18 thoughts on “The Case of the Misplaced Britishisms

  1. You are absolutely right that those examples sound jarring coming from the mouth of a purported American. But I’ll defend ol’ Anthony (he really should change that to Antony if he’s serious about being British, though) by saying that a lot of Americans who live in Britain a long time begin to say certain things in British rather than in American. I call it “the full Madonna,” because, for those years she lived in Britain, whatever that celebrity said seemed to be half British (consciously, in her case, I’d guess). Others might do the same thing less consciously because of linguistic erosion of their prior dialect on one side of the road they’re on, and linguistic landslide of the dialect they hear all day on the other side.

    1. I always thought Anthony (which I always think of as the Celtic spelling) is more common in the UK than Antony, the Latin spelling (which I actually prefer).

  2. Given the movie, The Postman, starring Kevin Costner, don’t Americans also sometimes use the word post, instead of mail?

      1. I don’t think we ever say mailman in the UK. But the word mail is used, although probably not as often as post.

      2. I’d say “post” has a connotation in American of being immediate and user-oriented– like posting a notice or a roster on a bulletin board or posting a comment on a website– whereas “mail” is process-oriented and institutional in that it involves the postal service. As Ben says, mail is mail, though and never post. Anything in the mailbox is mail, and the verb for sending something via the postal system is always mail. I posted a positive comment on your blog, then mailed you the bill for puffing it up.

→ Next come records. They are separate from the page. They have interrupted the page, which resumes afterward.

-- pv_equiv track=rewrite | github.com/yugj3323j/ATML_lab6 | lab6_encoder_decoder/utils/dataset.py | get_fallback_eng_hindi_pairs
-- ===== SOURCE A (Python) =====
-- from typing import List, Sequence, Tuple
--
-- def get_fallback_eng_hindi_pairs(n: int = 200) -> List[Tuple[str, str]]:
--     english_templates = [
--         "i am going to school",
--         "he is reading a book",
--         "she likes music",
--         "we are learning machine learning",
--         "this is a beautiful day",
--         "they are playing cricket",
--         "please open the door",
--         "the food is very tasty",
--         "where is the nearest station",
--         "i need some water",
--     ]
--     hindi_templates = [
--         "मैं स्कूल जा रहा हूँ",
--         "वह एक किताब पढ़ रहा है",
--         "उसे संगीत पसंद है",
--         "हम मशीन लर्निंग सीख रहे हैं",
--         "यह एक सुंदर दिन है",
--         "वे क्रिकेट खेल रहे हैं",
--         "कृपया दरवाज़ा खोलिए",
--         "खाना बहुत स्वादिष्ट है",
--         "निकटतम स्टेशन कहाँ है",
--         "मुझे थोड़ा पानी चाहिए",
--     ]
--     pairs = []
--     for i in range(n):
--         idx = i % len(english_templates)
--         pairs.append((english_templates[idx], hindi_templates[idx]))
--     return pairs
-- ===== SOURCE B (Python) =====
-- def get_fallback_eng_hindi_pairs(n: int = 200):
--     english_templates = [
--         "i am going to school",
--         "he is reading a book",
--         "she likes music",
--         "we are learning machine learning",
--         "this is a beautiful day",
--         "they are playing cricket",
--         "please open the door",
--         "the food is very tasty",
--         "where is the nearest station",
--         "i need some water",
--     ]
--     hindi_templates = [
--         "मैं स्कूल जा रहा हूँ",
--         "वह एक किताब पढ़ रहा है",
--         "उसे संगीत पसंद है",
--         "हम मशीन लर्निंग सीख रहे हैं",
--         "यह एक सुंदर दिन है",
--         "वे क्रिकेट खेल रहे हैं",
--         "कृपया दरवाज़ा खोलिए",
--         "खाना बहुत स्वादिष्ट है",
--         "निकटतम स्टेशन कहाँ है",
--         "मुझे थोड़ा पानी चाहिए",
--     ]
--     base = list(zip(english_templates, hindi_templates))
--     reps = n // len(base) + 1
--     return (base * reps)[:n]
-- ===== Notes on version B (the rewrite author's own statement) =====
-- stated objective: simpler
-- what changed: B zips the two template lists into the base pair list once, builds enough full cycles by list replication and trims with a single final slice, instead of A's per-index loop with modulo indexing into the two lists.
import Mathlib
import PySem

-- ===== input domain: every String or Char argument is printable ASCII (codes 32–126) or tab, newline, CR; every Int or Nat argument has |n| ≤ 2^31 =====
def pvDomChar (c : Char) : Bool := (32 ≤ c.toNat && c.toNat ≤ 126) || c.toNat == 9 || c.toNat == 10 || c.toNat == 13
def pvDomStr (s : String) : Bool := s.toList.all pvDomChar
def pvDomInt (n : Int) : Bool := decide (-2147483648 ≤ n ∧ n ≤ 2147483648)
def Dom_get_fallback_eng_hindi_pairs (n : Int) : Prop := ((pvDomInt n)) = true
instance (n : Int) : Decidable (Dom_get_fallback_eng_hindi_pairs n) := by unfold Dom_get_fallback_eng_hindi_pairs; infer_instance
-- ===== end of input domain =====

-- ===== PORT A =====
-- B replicates the zipped 10-pair block and trims with one slice instead of A's per-index modulo loop (objective: simpler).
-- Shared constants: the two template lists (module-level data in both Pythons).
def pvEng : List String := [
  "i am going to school",
  "he is reading a book",
  "she likes music",
  "we are learning machine learning",
  "this is a beautiful day",
  "they are playing cricket",
  "please open the door",
  "the food is very tasty",
  "where is the nearest station",
  "i need some water"]
def pvHin : List String := [
  "मैं स्कूल जा रहा हूँ",
  "वह एक किताब पढ़ रहा है",
  "उसे संगीत पसंद है",
  "हम मशीन लर्निंग सीख रहे हैं",
  "यह एक सुंदर दिन है",
  "वे क्रिकेट खेल रहे हैं",
  "कृपया दरवाज़ा खोलिए",
  "खाना बहुत स्वादिष्ट है",
  "निकटतम स्टेशन कहाँ है",
  "मुझे थोड़ा पानी चाहिए"]

-- A: for i in range(n): idx = i % 10; pairs.append((eng[idx], hin[idx])).
-- idx is always in [0, 10), so pyGet? is always `some`; the .getD "" default is never used (exact).
def get_fallback_eng_hindi_pairs (n : Int) : List (String × String) :=
  (PySem.List.pyRange 0 n 1).foldl
    (fun pairs i =>
      let idx := PySem.Int.mod i (pvEng.length : Int)
      pairs ++ [((PySem.List.pyGet? pvEng idx).getD "", (PySem.List.pyGet? pvHin idx).getD "")])
    []

-- ===== PORT B =====
-- B: base = zip(eng, hin); (base * (n // len(base) + 1))[:n].
-- Python list repetition base * r (empty for r ≤ 0, hence .toNat is exact) is (List.replicate r.toNat base).flatten.
def get_fallback_eng_hindi_pairs_alt (n : Int) : List (String × String) :=
  let base := pvEng.zip pvHin
  let reps := PySem.Int.floordiv n (base.length : Int) + 1
  PySem.List.slice ((List.replicate reps.toNat base).flatten) none (some n)

-- ===== PRECONDITION & SPEC =====
def Spec_get_fallback_eng_hindi_pairs (n : Int) (out : List (String × String)) : Prop := out = get_fallback_eng_hindi_pairs_alt n
instance (n : Int) (out : List (String × String)) : Decidable (Spec_get_fallback_eng_hindi_pairs n out) := by unfold Spec_get_fallback_eng_hindi_pairs; infer_instance

-- ===== CLAIM (what is proved, stated in full; the proofs are below) =====
def Claim_equal_get_fallback_eng_hindi_pairs : Prop := ∀ (n : Int), Dom_get_fallback_eng_hindi_pairs n → Spec_get_fallback_eng_hindi_pairs n (get_fallback_eng_hindi_pairs n)

-- ===== LEMMAS AND PROOFS =====

-- the base pair at position m < 10, as port A computes it
theorem pv_fval : ∀ m : Nat, m < 10 →
    ((PySem.List.pyGet? pvEng (m : Int)).getD "", (PySem.List.pyGet? pvHin (m : Int)).getD "")
      = (pvEng.zip pvHin).getD m ("", "") := by decide

-- indexing into the replicated block is modulo indexing into the block
theorem pv_flat_get (r j : Nat) (hj : j < 10 * r) :
    ((List.replicate r (pvEng.zip pvHin)).flatten)[j]?
      = some ((pvEng.zip pvHin).getD (j % 10) ("", "")) := by
  have hlen : (pvEng.zip pvHin).length = 10 := by rfl
  induction r generalizing j with
  | zero => omega
  | succ r ih =>
    rw [List.replicate_succ, List.flatten_cons]
    by_cases hl : j < 10
    · rw [List.getElem?_append_left (by omega), Nat.mod_eq_of_lt hl,
        List.getElem?_eq_getElem (by omega), List.getD_eq_getElem _ _ (by omega)]
    · obtain ⟨t, rfl⟩ : ∃ t, j = 10 + t := ⟨j - 10, by omega⟩
      rw [List.getElem?_append_right (by omega), hlen, Nat.add_sub_cancel_left,
        ih t (by omega), Nat.add_mod_left]

-- A's loop, characterised
theorem pv_A_eq_map (n : Int) :
    get_fallback_eng_hindi_pairs n
      = (List.range n.toNat).map (fun j => (pvEng.zip pvHin).getD (j % 10) ("", "")) := by
  unfold get_fallback_eng_hindi_pairs
  rw [PySem.List.foldl_append_singleton_eq_map, PySem.List.pyRange_one, List.map_map]
  simp only [Int.sub_zero, zero_add]
  apply List.map_congr_left
  intro k hk
  simp only [Function.comp]
  have h10 : (pvEng.length : Int) = ((10 : Nat) : Int) := by rfl
  rw [h10, PySem.Int.mod_natCast, pv_fval (k % 10) (Nat.mod_lt _ (by omega))]

-- B's replicate-and-slice, characterised (for nonnegative n)
theorem pv_B_eq_take (n : Int) (hn : 0 ≤ n) :
    get_fallback_eng_hindi_pairs_alt n
      = (((List.replicate ((n.toNat / 10) + 1) (pvEng.zip pvHin)).flatten).take n.toNat) := by
  unfold get_fallback_eng_hindi_pairs_alt
  simp only []
  have hlen : ((pvEng.zip pvHin).length : Int) = ((10 : Nat) : Int) := by rfl
  obtain ⟨k, rfl⟩ : ∃ k : Nat, n = (k : Int) := ⟨n.toNat, (Int.toNat_of_nonneg hn).symm⟩
  rw [hlen, PySem.Int.floordiv_natCast, PySem.List.slice_to_natCast]
  norm_num
  congr 1

-- ===== VERDICT (by name: the statement is the Claim_ definition above) =====
theorem get_fallback_eng_hindi_pairs_spec : Claim_equal_get_fallback_eng_hindi_pairs := by
  intro n _
  show get_fallback_eng_hindi_pairs n = get_fallback_eng_hindi_pairs_alt n
  by_cases hn : 0 ≤ n
  · rw [pv_A_eq_map, pv_B_eq_take n hn]
    apply List.ext_getElem?
    intro i
    rw [List.getElem?_take, List.getElem?_map]
    by_cases hi : i < n.toNat
    · rw [if_pos hi, pv_flat_get _ i (by omega), List.getElem?_range hi]
      rfl
    · rw [if_neg hi]
      simp
      omega
  · have hA : get_fallback_eng_hindi_pairs n = [] := by
      rw [pv_A_eq_map]
      simp [Int.toNat_of_nonpos (by omega : n ≤ 0)]
    have hr : (PySem.Int.floordiv n ((pvEng.zip pvHin).length : Int) + 1).toNat = 0 := by
      have hlen : ((pvEng.zip pvHin).length : Int) = 10 := by rfl
      rw [hlen]
      have := (PySem.Int.floordiv_lt_iff_lt_mul (a := n) (b := 10) (q := 0) (by omega)).2
      omega
    have hB : get_fallback_eng_hindi_pairs_alt n = [] := by
      unfold get_fallback_eng_hindi_pairs_alt
      simp only []
      rw [hr]
      simp [PySem.List.slice]
    rw [hA, hB]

      3. As many have noted, in America the US Postal Service delivers the mail, whereas in Britain the Royal Mail delivers the post.

      4. It’s always junk mail that comes through the letterbox in the UK, not junk post.

  3. Conversely, I’m reminded of a book a friend of mine told me about. It was written by an American and there was a scene in a British police station where a British policeman says, “Well, I’ll be a horse’s ass. I didn’t realise he was a spelunker.” We’d save “caver”, not “spelunker” and I don’t think we’d even say “horse’s arse”. The British equivalent is probably “Well, I’ll be blowed” or maybe “Bugger me”.

    1. Rather like those regular calls from “Officer…… at HMRC” to inform me of an error in “filing my taxes” and threatening to send the “city police” to take me to “the courthouse” to “meet with my attorney” unless I immediately pay a substantial sum of money.

  4. I’m not sure if I’m going too far here, but even the phrase “the window had been broken” comes across as more BrE Than AmE. I think most Americans would say “the window was broken” – unless, perhaps, they had reported moments before noticing that it wasn’t and wanted to emphasize the change in condition.

    1. You’re probably right. I think I might have said or written “had been broken,” but I’m over 70. And I’d likely have used it to convey my thinking “somebody broke the window” (so I might have written “somebody had broken the window”) rather than just that the window was in a broken state.

  5. Anthony Horowitz is a great storyteller, but I don’t think he has an ear for language. I didn’t think he was British when I read The Magpie Murders – he used ‘cemetery’ instead of graveyard or churchyard for a church burial ground (a cemetery is a municipal burial place). He also used ‘Harvest Fete’ instead of Harvest Festival, and I noticed several anachronisms in his characters’ 1950s speech. I’m surprised an editor didn’t pick these things up.

    1. That an editor didn’t pick them up need not be surprising. In the first place, the book might not have been edited at all. Second, the editor would have to be finely attuned to British English and possibly of a certain age to notice such incongruities. If the book was only proofread, that could explain a lot.

      1. There was a book up for the Hugo award for science fiction a few years ago that was by an American author but set in London during the Blitz. Somebody from the UK should really have gone through the book and checked its attempts at being British. You would not have been able to catch a Jubilee line train in 1941, nor used 5p coin to make a phone call.